Exercise instructions:
As the lines appear below, please set them down exactly, starting at the first and finishing with the one containing "rintro ⟨t, _⟩".

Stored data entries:
══════════════════════════════
theorem pvAGo_eq_true_iff (cs : List Char) (i : Nat) :
    pvAGo cs i = true ↔ pvOkFrom cs i := by
  induction i using pvAGo.induct cs with
  | case1 i h e h0 d =>
    rw [pvAGo]
    simp only [dif_pos h, if_pos e, dif_pos h0, if_pos d]
    simp only [Bool.false_eq_true, false_iff]
    rintro ⟨t, _⟩
    have := t (i - 1) (by omega) (by omega)
    rw [show i - 1 + 1 = i from by omega] at this
    exact this ⟨by rw [List.getD_eq_getElem _ _ h]; exact e,
                by rw [List.getD_eq_getElem _ _ (by omega)]; exact d⟩
  | case2 i h e h0 d ih =>
    rw [pvAGo]
    simp only [dif_pos h, if_pos e, dif_pos h0, if_neg d]
    rw [ih, pvOkFrom_succ cs i h]
    have eg : cs.getD i ' ' = '~' := by rw [List.getD_eq_getElem _ _ h]; exact e
    simp only [eg]
    constructor
    · intro hk
      refine ⟨hk, ?_, ?_⟩
      · rintro _ ⟨_, hd⟩
        exact d (by rw [List.getD_eq_getElem _ _ (by omega)] at hd; exact hd)
      · rintro _ ⟨hc, _⟩
        rcases hc with hc | hc <;> simp at hc
    · rintro ⟨hk, _, _⟩; exact hk
  | case3 i h e h0 ih =>
    rw [pvAGo]
    simp only [dif_pos h, if_pos e, dif_neg h0]
    rw [ih, pvOkFrom_succ cs i h]
    have eg : cs.getD i ' ' = '~' := by rw [List.getD_eq_getElem _ _ h]; exact e
    simp only [eg]
    constructor
    · intro hk
      refine ⟨hk, fun hi => absurd hi h0, ?_⟩
      · rintro _ ⟨hc, _⟩
        rcases hc with hc | hc <;> simp at hc
    · rintro ⟨hk, _, _⟩; exact hk
  | case4 i h e1 e h1 d =>
    rw [pvAGo]
    simp only [dif_pos h, if_neg e1, if_pos e, dif_pos h1, if_pos d]
    simp only [Bool.false_eq_true, false_iff]
    rintro ⟨_, s⟩
    exact s i (by omega) (le_refl i)
      ⟨Or.inl (by rw [List.getD_eq_getElem _ _ h]; exact e),
       by rw [List.getD_eq_getElem _ _ (by omega)]; exact d⟩
  | case5 i h e1 e h1 d ih =>
    rw [pvAGo]
    simp only [dif_pos h, if_neg e1, if_pos e, dif_pos h1, if_neg d]
    rw [ih, pvOkFrom_succ cs i h]
    have eg : cs.getD i ' ' = '!' := by rw [List.getD_eq_getElem _ _ h]; exact e
    have eg' : ¬ cs.getD i ' ' = '~' := by rw [eg]; simp
    constructor
    · intro hk
      refine ⟨hk, fun _ hq => eg' hq.1, ?_⟩
      rintro _ ⟨_, hd⟩
      exact d (by rw [List.getD_eq_getElem _ _ (by omega)] at hd; exact hd)
    · rintro ⟨hk, _, _⟩; exact hk
  | case6 i h e1 e h1 ih =>
    rw [pvAGo]
    simp only [dif_pos h, if_neg e1, if_pos e, dif_neg h1]
    rw [ih, pvOkFrom_succ cs i h]
    have eg' : ¬ cs.getD i ' ' = '~' := by
      rw [List.getD_eq_getElem _ _ h]; exact e1
    constructor
    · intro hk
      refine ⟨hk, fun _ hq => eg' hq.1, fun hi => absurd (by omega : i < cs.length - 1) h1⟩
    · rintro ⟨hk, _, _⟩; exact hk
  | case7 i h e1 e2 e h1 d =>
    rw [pvAGo]
    simp only [dif_pos h, if_neg e1, if_neg e2, if_pos e, dif_pos h1, if_pos d]
    simp only [Bool.false_eq_true, false_iff]
    rintro ⟨_, s⟩
    exact s i (by omega) (le_refl i)
      ⟨Or.inr (by rw [List.getD_eq_getElem _ _ h]; exact e),
       by rw [List.getD_eq_getElem _ _ (by omega)]; exact d⟩
  | case8 i h e1 e2 e h1 d ih =>
    rw [pvAGo]
    simp only [dif_pos h, if_neg e1, if_neg e2, if_pos e, dif_pos h1, if_neg d]
    rw [ih, pvOkFrom_succ cs i h]
    have eg' : ¬ cs.getD i ' ' = '~' := by
      rw [List.getD_eq_getElem _ _ h]; exact e1
    constructor
    · intro hk
      refine ⟨hk, fun _ hq => eg' hq.1, ?_⟩
      rintro _ ⟨_, hd⟩
      exact d (by rw [List.getD_eq_getElem _ _ (by omega)] at hd; exact hd)
    · rintro ⟨hk, _, _⟩; exact hk
  | case9 i h e1 e2 e h1 ih =>
    rw [pvAGo]
    simp only [dif_pos h, if_neg e1, if_neg e2, if_pos e, dif_neg h1]
    rw [ih, pvOkFrom_succ cs i h]
    have eg' : ¬ cs.getD i ' ' = '~' := by
      rw [List.getD_eq_getElem _ _ h]; exact e1
    constructor
    · intro hk
      refine ⟨hk, fun _ hq => eg' hq.1, fun hi => absurd (by omega : i < cs.length - 1) h1⟩
    · rintro ⟨hk, _, _⟩; exact hk
  | case10 i h e1 e2 e3 ih =>
    rw [pvAGo]
    simp only [dif_pos h, if_neg e1, if_neg e2, if_neg e3]
    rw [ih, pvOkFrom_succ cs i h]
    have g1 : ¬ cs.getD i ' ' = '~' := by rw [List.getD_eq_getElem _ _ h]; exact e1
    have g2 : ¬ cs.getD i ' ' = '!' := by rw [List.getD_eq_getElem _ _ h]; exact e2
    have g3 : ¬ cs.getD i ' ' = '#' := by rw [List.getD_eq_getElem _ _ h]; exact e3
    constructor
    · intro hk
      refine ⟨hk, fun _ hq => g1 hq.1, ?_⟩
      rintro _ ⟨hc, _⟩
      rcases hc with hc | hc
      · exact g2 hc
      · exact g3 hc
    · rintro ⟨hk, _, _⟩; exact hk
  | case11 i h =>
    rw [pvAGo]
    simp only [dif_neg h, true_iff]
    exact ⟨fun j hj hij => absurd (by omega : i < cs.length) h,
           fun j hj hij => absurd (by omega : i < cs.length) h⟩

-- a two-character pattern is an infix exactly when it appears at adjacent indices
theorem pair_infix_iff (a b : Char) (t : List Char) :
    PySem.Chars.isIn [a, b] t = true ↔
      ∃ j, j + 1 < t.length ∧ t.getD j ' ' = a ∧ t.getD (j+1) ' ' = b := by
  rw [PySem.Chars.isIn_iff_infix]
  constructor
  · rintro ⟨s, u, ht⟩
    refine ⟨s.length, ?_, ?_, ?_⟩
    · rw [← ht]; simp
    · rw [← ht, List.getD_eq_getElem _ _ (by simp)]
      rw [List.getElem_append_left (by simp)]
      rw [List.getElem_append_right (by omega)]
      simp
    · rw [← ht, List.getD_eq_getElem _ _ (by simp)]
      rw [List.getElem_append_left (by simp)]
      rw [List.getElem_append_right (by omega)]
      simp
  · rintro ⟨j, hj, ha, hb⟩
    refine ⟨t.take j, t.drop (j + 2), ?_⟩
    rw [List.getD_eq_getElem _ _ (by omega)] at ha
    rw [List.getD_eq_getElem _ _ hj] at hb
    conv_rhs => rw [← List.take_append_drop j t]
    rw [List.drop_eq_getElem_cons (by omega : j < t.length)]
    rw [List.drop_eq_getElem_cons (h := hj)]
    simp [ha, hb, show j + 1 + 1 = j + 2 from rfl]

theorem pvCls_eq_d (c : Char) : pvCls c = 'd' ↔ PySem.Chars.isdigit c = true := by
  unfold pvCls
  split_ifs with h1 h2 h3
  · exact ⟨fun _ => h1, fun _ => rfl⟩
  · exact ⟨fun h => absurd h (by decide), fun hd => absurd hd h1⟩
  · exact ⟨fun h => absurd h (by decide), fun hd => absurd hd h1⟩
  · exact ⟨fun h => absurd h (by decide), fun hd => absurd hd h1⟩

theorem pvCls_eq_tilda (c : Char) : pvCls c = '~' ↔ c = '~' := by
  unfold pvCls
  split_ifs with h1 h2 h3
  · refine ⟨fun h => absurd h (by decide), fun h => ?_⟩
    subst h; exact absurd h1 (by decide)
  · refine ⟨fun h => absurd h (by decide), fun h => ?_⟩
    subst h; exact absurd h2 (by decide)
  · exact ⟨fun _ => h3, fun _ => rfl⟩
  · exact ⟨fun h => absurd h (by decide), fun h => absurd h h3⟩

theorem pvCls_eq_bang (c : Char) : pvCls c = '!' ↔ (c = '!' ∨ c = '#') := by
  unfold pvCls
  split_ifs with h1 h2 h3
  · refine ⟨fun h => absurd h (by decide), fun h => ?_⟩
    rcases h with rfl | rfl <;> exact absurd h1 (by decide)
  · refine ⟨fun _ => ?_, fun _ => rfl⟩
    have := h2; simp only [Bool.or_eq_true, decide_eq_true_eq] at this; exact this
  · refine ⟨fun h => absurd h (by decide), fun h => ?_⟩
    rcases h with rfl | rfl <;> exact (h2 (by decide)).elim
  · refine ⟨fun h => absurd h (by decide), fun h => ?_⟩
    rcases h with rfl | rfl <;> exact (h2 (by decide)).elim

-- B agrees with the loop invariant at index 0
theorem alt_iff (cs : List Char) :
    ((!(PySem.Chars.isIn ['d', '~'] (cs.map pvCls))) && !(PySem.Chars.isIn ['!', 'd'] (cs.map pvCls))) = true
      ↔ pvOkFrom cs 0 := by
  have hget : ∀ (j : Nat), j < cs.length →
      (cs.map pvCls).getD j ' ' = pvCls (cs.getD j ' ') := by
    intro j hj
    rw [List.getD_eq_getElem _ _ (by simpa using hj), List.getD_eq_getElem _ _ hj,
        List.getElem_map]
  rw [Bool.and_eq_true, Bool.not_eq_true', Bool.not_eq_true']
  constructor
  · rintro ⟨h1, h2⟩
    constructor
    · rintro j hj _ ⟨ht, hd⟩
      have : PySem.Chars.isIn ['d', '~'] (cs.map pvCls) = true := by
        rw [pair_infix_iff]
        exact ⟨j, by simpa using hj,
          by rw [hget j (by omega), pvCls_eq_d]; exact hd,
          by rw [hget (j+1) hj, pvCls_eq_tilda]; exact ht⟩
      simp [this] at h1
    · rintro j hj _ ⟨hc, hd⟩
      have : PySem.Chars.isIn ['!', 'd'] (cs.map pvCls) = true := by
        rw [pair_infix_iff]
        exact ⟨j, by simpa using hj,
          by rw [hget j (by omega), pvCls_eq_bang]; exact hc,
          by rw [hget (j+1) hj, pvCls_eq_d]; exact hd⟩
      simp [this] at h2
  · rintro ⟨t, s⟩
    constructor
    · cases h1 : PySem.Chars.isIn ['d', '~'] (cs.map pvCls)
      · rfl
      · exfalso
        rcases (pair_infix_iff _ _ _).mp h1 with ⟨j, hj, ha, hb⟩
        have hj' : j + 1 < cs.length := by simpa using hj
        rw [hget j (by omega), pvCls_eq_d] at ha
        rw [hget (j+1) hj', pvCls_eq_tilda] at hb
        exact t j hj' (by omega) ⟨hb, ha⟩
    · cases h2 : PySem.Chars.isIn ['!', 'd'] (cs.map pvCls)
      · rfl
      · exfalso
        rcases (pair_infix_iff _ _ _).mp h2 with ⟨j, hj, ha, hb⟩
        have hj' : j + 1 < cs.length := by simpa using hj
        rw [hget j (by omega), pvCls_eq_bang] at ha
        rw [hget (j+1) hj', pvCls_eq_d] at hb
        exact s j hj' (by omega) ⟨ha, hb⟩

-- ===== VERDICT (by name: the statement is the Claim_ definition above) =====
theorem check_fact_tilda_sum_spec : Claim_equal_check_fact_tilda_sum := by
  intro str _
  unfold Spec_check_fact_tilda_sum check_fact_tilda_sum check_fact_tilda_sum_alt
  have hA := pvAGo_eq_true_iff str.toList 0
  have hB := alt_iff str.toList
  by_cases h : pvOkFrom str.toList 0
  · rw [hA.mpr h]; exact (hB.mpr h).symm
  · have h1 : pvAGo str.toList 0 = false := by
      cases hh : pvAGo str.toList 0
      · rfl
      · exact absurd (hA.mp hh) h
    have h2 : ((!(PySem.Chars.isIn ['d', '~'] (str.toList.map pvCls))) &&
               !(PySem.Chars.isIn ['!', 'd'] (str.toList.map pvCls))) = false := by
      cases hh : ((!(PySem.Chars.isIn ['d', '~'] (str.toList.map pvCls))) &&
                  !(PySem.Chars.isIn ['!', 'd'] (str.toList.map pvCls)))
      · rfl
      · exact absurd (hB.mp hh) h
    simp only [h1, h2]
══════════════════════════════
Result for this task:
theorem pvAGo_eq_true_iff (cs : List Char) (i : Nat) :
    pvAGo cs i = true ↔ pvOkFrom cs i := by
  induction i using pvAGo.induct cs with
  | case1 i h e h0 d =>
    rw [pvAGo]
    simp only [dif_pos h, if_pos e, dif_pos h0, if_pos d]
    simp only [Bool.false_eq_true, false_iff]
    rintro ⟨t, _⟩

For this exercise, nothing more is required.